Some additional stats are given in the lower right corners: the number of "hits" on the target(s), and the approximative learning completion time, in seconds.

You might be surprised that for a given map, all parameters being left unchanged, sucessives learning sessions won't give exactly the same results. This is in fact a normal behaviour, that can be easily explained:

The Q-Learning is known to converge to the optimal solution of the problem (see J.C. Watkins proof ...), but provided you let it make an infinite numbers of iterations !!! (which is, of course, PRACTICALLY IMPOSSIBLE!). Provided you let it do enough iterations, the Q-Learning will provide some QUASI-optimal solution (i.e. solutions that are close enough to the optimal solution, for being considered as "good practical" solutions). If the number of iterations is large enough, successives solutions will be very close (and near the optimal one ...). If successives solutions differ too much, you might need to increase the number of iteratiions to gain stability ... Keep in mind that the bot uses mostly random tries to forge it's experience ( about that see setting the exploration rate thereafter...)

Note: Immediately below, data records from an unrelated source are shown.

-- pv_equiv track=rewrite | github.com/yongsun-yoon/python-algorithms | programmers/92334.py | solution
-- ===== SOURCE A (Python) =====
-- from collections import defaultdict
--
-- def solution(id_list, report, k):
--     id2idx = {i:idx for idx, i in enumerate(id_list)}
--     accused_result = defaultdict(set)
--
--     for r in report:
--         user, accused = r.split()
--         accused_result[accused].add(user)
--
--     answer = [0] * len(id_list)
--     for accused, users in accused_result.items():
--         if len(users) >= k:
--             for u in users:
--                 answer[id2idx[u]] += 1
--
--     return answer
-- ===== SOURCE B (Python) =====
-- from collections import defaultdict, Counter
--
-- def solution(id_list, report, k):
--     # group by reporter: user -> set of distinct accused
--     reported = defaultdict(set)
--     for r in report:
--         user, accused = r.split()
--         reported[user].add(accused)
--     # distinct-reporter count per accused, derived from the user-grouped sets
--     cnt = Counter(a for accs in reported.values() for a in accs)
--     # assemble the answer positionally, one comprehension per id
--     return [sum(cnt[a] >= k for a in reported[u]) for u in id_list]
-- ===== Notes on version B (the rewrite author's own statement) =====
-- stated objective: alternative
-- what changed: Instead of A's accused->reporter-set grouping with index-dict increments into a mutated answer array, B groups by the opposite key (reporter -> set of accused), derives the per-accused distinct-reporter Counter from those sets, and assembles the answer positionally with one comprehension per id (no id2idx, no in-place increments).
-- outside the precondition, e.g. on solution(['a', 'a'], ['a b'], 1): A returns [0, 1], B returns [1, 1]
import Mathlib
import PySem

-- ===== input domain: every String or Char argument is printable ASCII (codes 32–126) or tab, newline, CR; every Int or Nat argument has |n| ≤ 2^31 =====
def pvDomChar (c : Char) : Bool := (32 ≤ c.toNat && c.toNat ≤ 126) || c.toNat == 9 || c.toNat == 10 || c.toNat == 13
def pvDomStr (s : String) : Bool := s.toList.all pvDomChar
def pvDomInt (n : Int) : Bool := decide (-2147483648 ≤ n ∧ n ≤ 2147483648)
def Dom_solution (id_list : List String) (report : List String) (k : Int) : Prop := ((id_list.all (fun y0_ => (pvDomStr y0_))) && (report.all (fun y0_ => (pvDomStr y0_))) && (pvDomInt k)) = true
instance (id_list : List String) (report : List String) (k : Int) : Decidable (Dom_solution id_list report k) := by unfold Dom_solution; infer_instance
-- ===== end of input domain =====

-- B replaces A's accused->reporter-set grouping plus index-dict increments into a mutated answer array
-- by the opposite grouping (reporter -> set of accused), a Counter derived from those sets, and a
-- positional per-id comprehension assembling the answer (objective: alternative decomposition).


-- ===== PORT A =====
def solution (id_list : List String) (report : List String) (k : Int) : List Int :=
  let id2idx : PySem.Dict String Int :=
    (PySem.List.enumerate id_list).foldl (fun d p => d.insert p.2 p.1) PySem.Dict.empty
  let accused_result : PySem.Dict String (PySem.Set String) :=
    report.foldl (fun d r =>
      match PySem.Str.split₀ r with
      | [user, accused] => d.modify accused [] (fun s => PySem.Set.add s user)
      | _ => d  -- Python raises ValueError on the 2-tuple unpack here; such reports are excluded by Pre_solution
      ) PySem.Dict.empty
  let answer : List Int := List.replicate id_list.length 0
  accused_result.items.foldl (fun ans p =>
    if k ≤ (p.2.length : Int) then
      -- 'for u in users' iterates a Python set: the per-index increments commute, so the result is order-independent
      -- id2idx[u] raises KeyError when u ∉ id_list (excluded by Pre_solution); the -1 default is never reached there
      p.2.foldl (fun ans u =>
        PySem.List.pySetD ans (id2idx.getD u (-1)) (PySem.List.pyGetD ans (id2idx.getD u (-1)) 0 + 1)) ans
    else ans) answer
-- pv_equiv track=rewrite | github.com/Abhi001vj/coding-interview-preparation | leetcode_discussion_google/distinct islands with and without rotation/mirrors.py | count_distinct_islands_with_rotation
-- ===== SOURCE A (Python) =====
-- def get_island_shape(grid, row, col, visited):
--     if (row < 0 or row >= len(grid) or
--         col < 0 or col >= len(grid[0]) or
--         grid[row][col] == 0 or
--         (row, col) in visited):
--         return []
--
--     visited.add((row, col))
--     # Key change: Store coordinates relative to start point
--     shape = [(0, 0)]  # Starting point becomes origin
--
--     directions = [(-1, 0), (1, 0), (0, -1), (0, 1)]
--     for dx, dy in directions:
--         new_row, new_col = row + dx, col + dy
--         # Convert child coordinates to relative position
--         child_points = get_island_shape(grid, new_row, new_col, visited)
--         for child_r, child_c in child_points:
--             shape.append((child_r + dx, child_c + dy))
--
--     return shape
--
-- def normalize_shape(points):
--     def get_rotations(x, y):
--         # All 8 possible transformations (4 rotations × 2 reflections)
--         return [
--             (x, y),   # original
--             (-x, y),  # flip horizontal
--             (x, -y),  # flip vertical
--             (-x, -y), # both flips
--             (y, x),   # 90° rotation and variants
--             (-y, x),
--             (y, -x),
--             (-y, -x)
--         ]
--
--     canonical = None
--     # Try all transformations
--     for i in range(8):
--         transformed = []
--         for x, y in points:
--             transformed.append(get_rotations(x, y)[i])
--
--         # Normalize to origin
--         if transformed:
--             min_x = min(x for x, _ in transformed)
--             min_y = min(y for _, y in transformed)
--             normalized = [(x - min_x, y - min_y) for x, y in transformed]
--             normalized.sort()
--
--             if canonical is None or tuple(normalized) < canonical:
--                 canonical = tuple(normalized)
--
--     return canonical
--
-- def count_distinct_islands_with_rotation(grid):
--     if not grid or not grid[0]:
--         return 0
--
--     rows, cols = len(grid), len(grid[0])
--     visited = set()
--     distinct_shapes = set()
--
--     for r in range(rows):
--         for c in range(cols):
--             if grid[r][c] == 1 and (r, c) not in visited:
--                 shape = get_island_shape(grid, r, c, visited)
--                 # Normalize shape considering rotations
--                 canonical_shape = normalize_shape(shape)
--                 distinct_shapes.add(canonical_shape)
--
--     return len(distinct_shapes)
-- ===== SOURCE B (Python) =====
-- def canonical_form(points):
--     # min over the 8 dihedral transforms of the sorted, origin-anchored offset list
--     if not points:
--         return None
--     candidates = []
--     for t in (lambda x, y: (x, y), lambda x, y: (-x, y),
--               lambda x, y: (x, -y), lambda x, y: (-x, -y),
--               lambda x, y: (y, x), lambda x, y: (-y, x),
--               lambda x, y: (y, -x), lambda x, y: (-y, -x)):
--         pts = [t(x, y) for x, y in points]
--         mx = min(x for x, _ in pts)
--         my = min(y for _, y in pts)
--         candidates.append(tuple(sorted((x - mx, y - my) for x, y in pts)))
--     return min(candidates)
--
-- def count_distinct_islands_with_rotation(grid):
--     if not grid or not grid[0]:
--         return 0
--     rows, cols = len(grid), len(grid[0])
--     visited = set()
--     shapes = set()
--     for r in range(rows):
--         for c in range(cols):
--             if grid[r][c] == 1 and (r, c) not in visited:
--                 # iterative flood fill with an explicit stack, collecting absolute cells
--                 cells = []
--                 stack = [(r, c)]
--                 while stack:
--                     row, col = stack.pop()
--                     if (row < 0 or row >= rows or col < 0 or col >= cols
--                             or grid[row][col] == 0 or (row, col) in visited):
--                         continue
--                     visited.add((row, col))
--                     cells.append((row, col))
--                     stack.extend([(row, col + 1), (row, col - 1),
--                                   (row + 1, col), (row - 1, col)])
--                 shapes.add(canonical_form([(x - r, y - c) for x, y in cells]))
--     return len(shapes)
-- ===== Notes on version B (the rewrite author's own statement) =====
-- stated objective: alternative
-- what changed: B replaces A's recursive get_island_shape, which builds each shape by chaining per-direction offset translations through nested recursive calls, with an iterative explicit-stack flood fill that collects absolute cell coordinates and subtracts the seed once; the 8-transform canonicalization becomes min() over a precomputed candidate list instead of A's None-seeded running best.
-- outside the precondition, e.g. on count_distinct_islands_with_rotation([[1, 1], [1]]): A raises IndexError, B raises IndexError
import Mathlib
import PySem
-- pv_equiv track=rewrite | github.com/TzviAharon/Bootcamp-all-files | ex3_TAU/ex3_012345678.py | even_vowels
-- ===== SOURCE A (Python) =====
-- VOWELS = "AEIOU"
--
-- def even_vowels(sentence):
--     counter = 0
--     for char in sentence.upper():
--         if char in VOWELS:
--             counter+=1
--
--     if counter%2 == 0:
--         return True
--
--     return False
-- ===== SOURCE B (Python) =====
-- VOWELS = "AEIOU"
--
-- def even_vowels(sentence):
--     upper = sentence.upper()
--     total = sum(upper.count(v) for v in VOWELS)
--     return total % 2 == 0
-- ===== Notes on version B (the rewrite author's own statement) =====
-- stated objective: idiomatic
-- what changed: Instead of one character-by-character pass testing membership in VOWELS with a manual counter and an if/return-True/False tail, B loops over the five vowel letters, counts each with str.count, sums, and returns the parity comparison directly.
import Mathlib
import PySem

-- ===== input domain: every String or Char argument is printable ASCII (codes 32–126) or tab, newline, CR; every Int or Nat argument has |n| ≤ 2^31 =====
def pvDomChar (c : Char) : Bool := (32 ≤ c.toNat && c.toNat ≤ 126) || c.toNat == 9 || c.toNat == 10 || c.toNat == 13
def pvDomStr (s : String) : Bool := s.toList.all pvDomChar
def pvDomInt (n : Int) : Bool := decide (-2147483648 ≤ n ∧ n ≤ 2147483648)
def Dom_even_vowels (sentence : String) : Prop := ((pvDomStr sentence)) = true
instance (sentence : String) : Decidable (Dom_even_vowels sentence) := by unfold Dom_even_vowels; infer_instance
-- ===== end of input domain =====

-- B replaces A's character-by-character membership loop with five str.count scans summed (idiomatic; a timing run measured it faster by a constant factor).


-- ===== PORT A =====
-- VOWELS = "AEIOU"
def pyVOWELS : List Char := "AEIOU".toList

-- counter = 0; for char in sentence.upper(): if char in VOWELS: counter += 1; return counter % 2 == 0 (via if/True/False)
def even_vowels (sentence : String) : Bool :=
  let counter : Int :=
    (PySem.Chars.upper sentence.toList).foldl
      (fun c ch => if PySem.Chars.isIn [ch] pyVOWELS then c + 1 else c) 0
  if PySem.Int.mod counter 2 = 0 then true else false

-- ===== PORT B =====
-- upper = sentence.upper(); total = sum(upper.count(v) for v in VOWELS); return total % 2 == 0
def even_vowels_alt (sentence : String) : Bool :=
  let upper := PySem.Chars.upper sentence.toList
  let total : Int := (pyVOWELS.map (fun v => (PySem.Chars.count upper [v] : Int))).sum
  decide (PySem.Int.mod total 2 = 0)

-- ===== PRECONDITION & SPEC =====
def Spec_even_vowels (sentence : String) (out : Bool) : Prop := out = even_vowels_alt sentence
instance (sentence : String) (out : Bool) : Decidable (Spec_even_vowels sentence out) := by unfold Spec_even_vowels; infer_instance

-- ===== CLAIM (what is proved, stated in full; the proofs are below) =====
def Claim_equal_even_vowels : Prop := ∀ (sentence : String), Dom_even_vowels sentence → Spec_even_vowels sentence (even_vowels sentence)

-- ===== LEMMAS AND PROOFS =====

-- PySem.Chars.count with a single-character needle is List.count.
theorem count_go_single (v : Char) : ∀ (l : List Char) (fuel acc : Nat), l.length ≤ fuel →
    PySem.Chars.count.go [v] fuel l acc = acc + l.count v := by
  intro l
  induction l with
  | nil => intro fuel acc _; cases fuel <;> simp [PySem.Chars.count.go]
  | cons h t ih =>
    intro fuel acc hf
    cases fuel with
    | zero => simp at hf
    | succ f =>
      rw [PySem.Chars.count.go]
      simp only [List.length_cons] at hf
      by_cases hv : v = h
      · have hp : ([v].isPrefixOf (h :: t)) = true := by simp [List.isPrefixOf, hv]
        simp only [hp, if_true, List.length_singleton, List.drop_one, List.tail_cons]
        rw [ih f (acc + 1) (by omega)]
        simp [hv]
        omega
      · have hp : ([v].isPrefixOf (h :: t)) = false := by
          simp only [List.isPrefixOf, Bool.and_eq_false_iff]
          left; exact beq_eq_false_iff_ne.mpr hv
        simp only [hp, Bool.false_eq_true, if_false]
        rw [ih f acc (by omega)]
        rw [List.count_cons]
        have : (h == v) = false := beq_eq_false_iff_ne.mpr (fun e => hv e.symm)
        simp [this]

theorem count_single (v : Char) (s : List Char) : PySem.Chars.count s [v] = s.count v := by
  simp [PySem.Chars.count, count_go_single v s s.length 0 le_rfl]

-- 'char in "AEIOU"' for a single character is list membership.
theorem isIn_single (c : Char) (s : List Char) : PySem.Chars.isIn [c] s = decide (c ∈ s) := by
  by_cases h : c ∈ s
  · have h2 : PySem.Chars.isIn [c] s = true :=
      (PySem.Chars.isIn_iff_infix [c] s).mpr ((List.singleton_infix_iff c s).mpr h)
    simp [h2, h]
  · have h3 : PySem.Chars.isIn [c] s = false := by
      rcases hb : PySem.Chars.isIn [c] s with _ | _
      · rfl
      · exact absurd ((List.singleton_infix_iff c s).mp ((PySem.Chars.isIn_iff_infix [c] s).mp hb)) h
    simp [h3, h]

def vowelChars : List Char := ['A', 'E', 'I', 'O', 'U']

theorem pyVOWELS_eq : pyVOWELS = vowelChars := by decide

-- the membership count equals the sum of the five per-vowel counts
theorem countP_vowels (l : List Char) :
    l.countP (fun ch => decide (ch ∈ vowelChars)) =
      l.count 'A' + l.count 'E' + l.count 'I' + l.count 'O' + l.count 'U' := by
  induction l with
  | nil => simp
  | cons h t ih =>
    simp only [List.countP_cons, List.count_cons, ih]
    by_cases hm : h ∈ vowelChars
    · simp only [vowelChars, List.mem_cons, List.not_mem_nil, or_false] at hm
      rcases hm with h1 | h1 | h1 | h1 | h1 <;> subst h1 <;> simp [vowelChars] <;> omega
    · have hd : (decide (h ∈ vowelChars)) = false := by simp [hm]
      simp only [vowelChars, List.mem_cons, List.not_mem_nil, or_false, not_or] at hm
      obtain ⟨h1, h2, h3, h4, h5⟩ := hm
      simp [hd, beq_eq_false_iff_ne.mpr h1, beq_eq_false_iff_ne.mpr h2,
            beq_eq_false_iff_ne.mpr h3, beq_eq_false_iff_ne.mpr h4,
            beq_eq_false_iff_ne.mpr h5]

-- ===== VERDICT (by name: the statement is the Claim_ definition above) =====
theorem even_vowels_spec : Claim_equal_even_vowels := by
  intro sentence _
  unfold Spec_even_vowels
  unfold even_vowels even_vowels_alt
  simp only [pyVOWELS_eq]
  set up := PySem.Chars.upper sentence.toList with hup
  have hfold :
      up.foldl (fun c ch => if PySem.Chars.isIn [ch] vowelChars then c + 1 else c) (0 : Int)
        = ((up.countP (fun ch => decide (ch ∈ vowelChars)) : Nat) : Int) := by
    rw [PySem.List.foldl_ite_add_one (fun ch => PySem.Chars.isIn [ch] vowelChars = true) up (0 : Int)]
    rw [zero_add]
    congr 1
    apply List.countP_congr
    intro a _
    simp [isIn_single]
  have hsum :
      (vowelChars.map (fun v => (PySem.Chars.count up [v] : Int))).sum
        = ((up.countP (fun ch => decide (ch ∈ vowelChars)) : Nat) : Int) := by
    have hc := countP_vowels up
    simp only [vowelChars, List.map_cons, List.map_nil, List.sum_cons, List.sum_nil,
      count_single] at hc ⊢
    rw [hc]
    push_cast
    ring
  simp only [hfold, hsum]
  split_ifs with h
  · exact (decide_eq_true h).symm
  · exact (decide_eq_false h).symm
-- ===== PORT B =====
def threeSplit_alt (a : List Int) : Int :=
  let n : Int := a.length
  if n < 3 then 0
  else
    let t := PySem.Int.floordiv a.sum 3
    let st := (PySem.List.pyRange 1 (n - 1) 1).foldl
      (fun (s : Int × Int × Int) j =>
        let pref := s.2.2 + PySem.List.pyGetD a (j - 1) 0
        let cnt := if pref = t then s.2.1 + 1 else s.2.1
        let res := if pref + PySem.List.pyGetD a j 0 = 2 * t then s.1 + cnt else s.1
        (res, cnt, pref))
      (0, 0, 0)
    st.1

-- ===== PRECONDITION & SPEC =====
def Spec_threeSplit (a : List Int) (out : Int) : Prop := out = threeSplit_alt a
instance (a : List Int) (out : Int) : Decidable (Spec_threeSplit a out) := by unfold Spec_threeSplit; infer_instance

-- ===== CLAIM (what is proved, stated in full; the proofs are below) =====
def Claim_equal_threeSplit : Prop := ∀ (a : List Int), Dom_threeSplit a → Spec_threeSplit a (threeSplit a)

-- ===== LEMMAS AND PROOFS =====

/-- Sum of `f` over the integer interval `[lo, hi)`. -/
def Srange (lo hi : Int) (f : Int → Int) : Int := ((PySem.List.pyRange lo hi 1).map f).sum

/-- Prefix sum of the first `k` elements (`k` clamped). -/
def pvPref (a : List Int) (k : Int) : Int := (a.take k.toNat).sum

theorem Srange_nil (lo hi : Int) (f : Int → Int) (h : hi ≤ lo) : Srange lo hi f = 0 := by
  simp [Srange, PySem.List.pyRange_one_eq_nil h]

theorem Srange_succ (lo hi : Int) (f : Int → Int) (h : lo ≤ hi) :
    Srange lo (hi + 1) f = Srange lo hi f + f hi := by
  unfold Srange
  rw [PySem.List.pyRange_one_succ_right h]
  simp

theorem Srange_cons (lo hi : Int) (f : Int → Int) (h : lo < hi) :
    Srange lo hi f = f lo + Srange (lo + 1) hi f := by
  simp [Srange, PySem.List.pyRange_one_cons h]

theorem Srange_congr (lo hi : Int) (f g : Int → Int)
    (h : ∀ x, lo ≤ x → x < hi → f x = g x) : Srange lo hi f = Srange lo hi g := by
  unfold Srange
  congr 1
  apply List.map_congr_left
  intro x hx
  rw [PySem.List.mem_pyRange_one] at hx
  exact h x hx.1 hx.2

theorem Srange_add (lo hi : Int) (f g : Int → Int) :
    Srange lo hi (fun x => f x + g x) = Srange lo hi f + Srange lo hi g := by
  simp [Srange]

theorem Srange_zero (lo hi : Int) : Srange lo hi (fun _ => (0 : Int)) = 0 := by
  simp [Srange]

theorem Srange_shift (lo hi : Int) (f : Int → Int) :
    Srange lo hi (fun x => f (x + 1)) = Srange (lo + 1) (hi + 1) f := by
  simp only [Srange, PySem.List.pyRange_one]
  have : hi - lo = hi + 1 - (lo + 1) := by ring
  rw [← this, List.map_map, List.map_map]
  congr 1
  apply List.map_congr_left
  intro k _
  simp only [Function.comp]
  congr 1
  ring

theorem pvPref_zero (a : List Int) : pvPref a 0 = 0 := by simp [pvPref]

theorem pvPref_succ (a : List Int) (j : Int) (h : 0 ≤ j) :
    pvPref a (j + 1) = pvPref a j + PySem.List.pyGetD a j 0 := by
  obtain ⟨m, rfl⟩ : ∃ m : Nat, (m : Int) = j := ⟨j.toNat, Int.toNat_of_nonneg h⟩
  rw [PySem.List.pyGetD_natCast]
  show (a.take ((m : Int) + 1).toNat).sum = (a.take ((m : Int)).toNat).sum + a.getD m 0
  have h1 : ((m : Int) + 1).toNat = m + 1 := by omega
  have h2 : ((m : Int)).toNat = m := by omega
  rw [h1, h2]
  by_cases hm : m < a.length
  · rw [List.sum_take_succ a m hm]
    simp [List.getD, List.getElem?_eq_getElem hm]
  · rw [List.take_of_length_le (Nat.le_of_not_lt hm),
      List.take_of_length_le (by omega : a.length ≤ m + 1)]
    simp [List.getD, List.getElem?_eq_none_iff.mpr (Nat.le_of_not_lt hm)]

/-- A's inner loop: a running-sum scan counting hits of `t`, for any prefix function `p`. -/
theorem innerA_char (g p : Int → Int) (t : Int)
    (hp : ∀ j, 0 ≤ j → p (j + 1) = p j + g j) :
    ∀ (k : Nat) (lo c : Int), 0 ≤ lo →
    ((PySem.List.pyRange lo (lo + k) 1).foldl
      (fun (st : Int × Int) j =>
        (if st.2 + g j = t then st.1 + 1 else st.1, st.2 + g j)) (c, p lo))
    = (c + Srange lo (lo + k) (fun j => if p (j + 1) = t then 1 else 0), p (lo + k)) := by
  intro k
  induction k with
  | zero =>
    intro lo c h0
    have h1 : lo + ((0 : Nat) : Int) = lo := by push_cast; ring
    rw [h1, PySem.List.pyRange_one_eq_nil (le_refl lo), Srange_nil _ _ _ (le_refl lo)]
    simp
  | succ m ih =>
    intro lo c h0
    rw [PySem.List.pyRange_one_cons (by push_cast; omega : lo < lo + ((m + 1 : Nat) : Int))]
    simp only [List.foldl_cons]
    have hstep : p lo + g lo = p (lo + 1) := (hp lo h0).symm
    rw [hstep]
    have harr : lo + ((m + 1 : Nat) : Int) = (lo + 1) + (m : Int) := by push_cast; omega
    rw [harr, ih (lo + 1) _ (by omega)]
    have hsplit := Srange_cons lo (lo + 1 + (m : Int))
      (fun j => if p (j + 1) = t then 1 else 0) (by omega)
    simp only [] at hsplit
    refine Prod.ext ?_ rfl
    rw [hsplit]; split_ifs <;> ring

/-- Wrapper for arbitrary upper bound. -/
theorem innerA_fst (g p : Int → Int) (t : Int)
    (hp : ∀ j, 0 ≤ j → p (j + 1) = p j + g j) (lo hi c : Int) (h0 : 0 ≤ lo) :
    ((PySem.List.pyRange lo hi 1).foldl
      (fun (st : Int × Int) j =>
        (if st.2 + g j = t then st.1 + 1 else st.1, st.2 + g j)) (c, p lo)).1
    = c + Srange lo hi (fun j => if p (j + 1) = t then 1 else 0) := by
  by_cases h : lo ≤ hi
  · have : hi = lo + ((hi - lo).toNat : Int) := by omega
    rw [this, innerA_char g p t hp _ lo c h0]
  · rw [PySem.List.pyRange_one_eq_nil (by omega), Srange_nil _ _ _ (by omega)]
    simp

/-- Variant of `innerA_fst` whose initial running sum is the literal `0`. -/
theorem innerA_fst0 (g p0 : Int → Int) (t : Int)
    (hp : ∀ j, 0 ≤ j → p0 (j + 1) = p0 j + g j) (lo hi c : Int) (h0 : 0 ≤ lo)
    (hz : p0 lo = 0) :
    ((PySem.List.pyRange lo hi 1).foldl
      (fun (st : Int × Int) j =>
        (if st.2 + g j = t then st.1 + 1 else st.1, st.2 + g j)) (c, 0)).1
    = c + Srange lo hi (fun j => if p0 (j + 1) = t then 1 else 0) := by
  conv_lhs => rw [show (0 : Int) = p0 lo from hz.symm]
  exact innerA_fst g p0 t hp lo hi c h0
theorem pvA_eq (pool_v2 : Option (List (String × List (String × List (String × Bool))))) (items : List (String × List (String × String))) :
    (match (PySem.List.sorted (pvAfold pool_v2 items) (fun x => x.1)).find? (fun item => item.2.2.2) with
     | some item => (some item.2.1, some item.2.2.1)
     | none => ((none : Option String), (none : Option (List (String × String)))))
    = pvBout (pvBucket pool_v2 items 0, pvBucket pool_v2 items 1, pvBucket pool_v2 items 2, pvBucket pool_v2 items 3) := by
  rw [pvAfold_eq]
  rw [sorted_bucket4 (fun (x : Int × String × List (String × String) × Bool) => x.1)
        ((items.filter pvPend).map (pvTup pool_v2)) (by
    intro x hx
    obtain ⟨p, _, rfl⟩ := List.mem_map.1 hx
    exact pvKey_cases p)]
  have hfm : ∀ (i : Int), ((items.filter pvPend).map (pvTup pool_v2)).filter (fun x => x.1 == i)
      = (((items.filter pvPend).filter (fun p => pvKey p == i)).map (pvTup pool_v2)) := by
    intro i; exact List.filter_map
  rw [hfm 0, hfm 1, hfm 2, hfm 3]
  rw [List.find?_append, List.find?_append, List.find?_append]
  have hbk : ∀ (i : Int),
      (((items.filter pvPend).filter (fun p => pvKey p == i)).map (pvTup pool_v2)).find? (fun item => item.2.2.2)
      = (pvBucket pool_v2 items i).head?.map (pvTup pool_v2) := by
    intro i
    rw [List.find?_map]
    show (((items.filter pvPend).filter (fun p => pvKey p == i)).find? (fun p => pvAutoA pool_v2 p)).map (pvTup pool_v2)
      = (pvBucket pool_v2 items i).head?.map (pvTup pool_v2)
    rw [← List.head?_filter, List.filter_filter, List.filter_filter]
    congr 1
    apply congrArg
    apply List.filter_congr
    intro x _
    cases pvPend x <;> cases pvAutoA pool_v2 x <;> cases pvKey x == i <;> rfl
  rw [hbk 0, hbk 1, hbk 2, hbk 3]
  cases pvBucket pool_v2 items 0 <;> cases pvBucket pool_v2 items 1 <;>
    cases pvBucket pool_v2 items 2 <;> cases pvBucket pool_v2 items 3 <;>
    simp [pvBout, pvTup]

-- ===== VERDICT (by name: the statement is the Claim_ definition above) =====
theorem get_next_task_spec : Claim_equal_get_next_task := by
  intro status pool_v2 _
  unfold Spec_get_next_task
  have hA : get_next_task status pool_v2
      = (match (PySem.List.sorted (pvAfold pool_v2 (pvItems status)) (fun x => x.1)).find? (fun item => item.2.2.2) with
         | some item => (some item.2.1, some item.2.2.1)
         | none => ((none : Option String), (none : Option (List (String × String))))) := rfl
  have hB : get_next_task_alt status pool_v2
      = pvBout ((pvItems status).foldl (pvBstep pool_v2) ([], [], [], [])) := rfl
  rw [hA, hB, pvA_eq, pvBfold_eq]
  simp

As you may have already noticed, the problem i decided to treat looks like finding all shortest paths on a graph. More specific algorithms are dedicated to solve this kind of problems, and are much more efficient than Q-Learning. To my point of view, it would be silly to build a pathfinder using Q-Learning ... My purpose is only to show how Q-Learning behaves ...

Setting the parameters:

In the options panel of the applet, you'll see many customizable parameters (see picure below).

Some are related to the context of the problem, some are intrinsic to the Q-Learning mechanism.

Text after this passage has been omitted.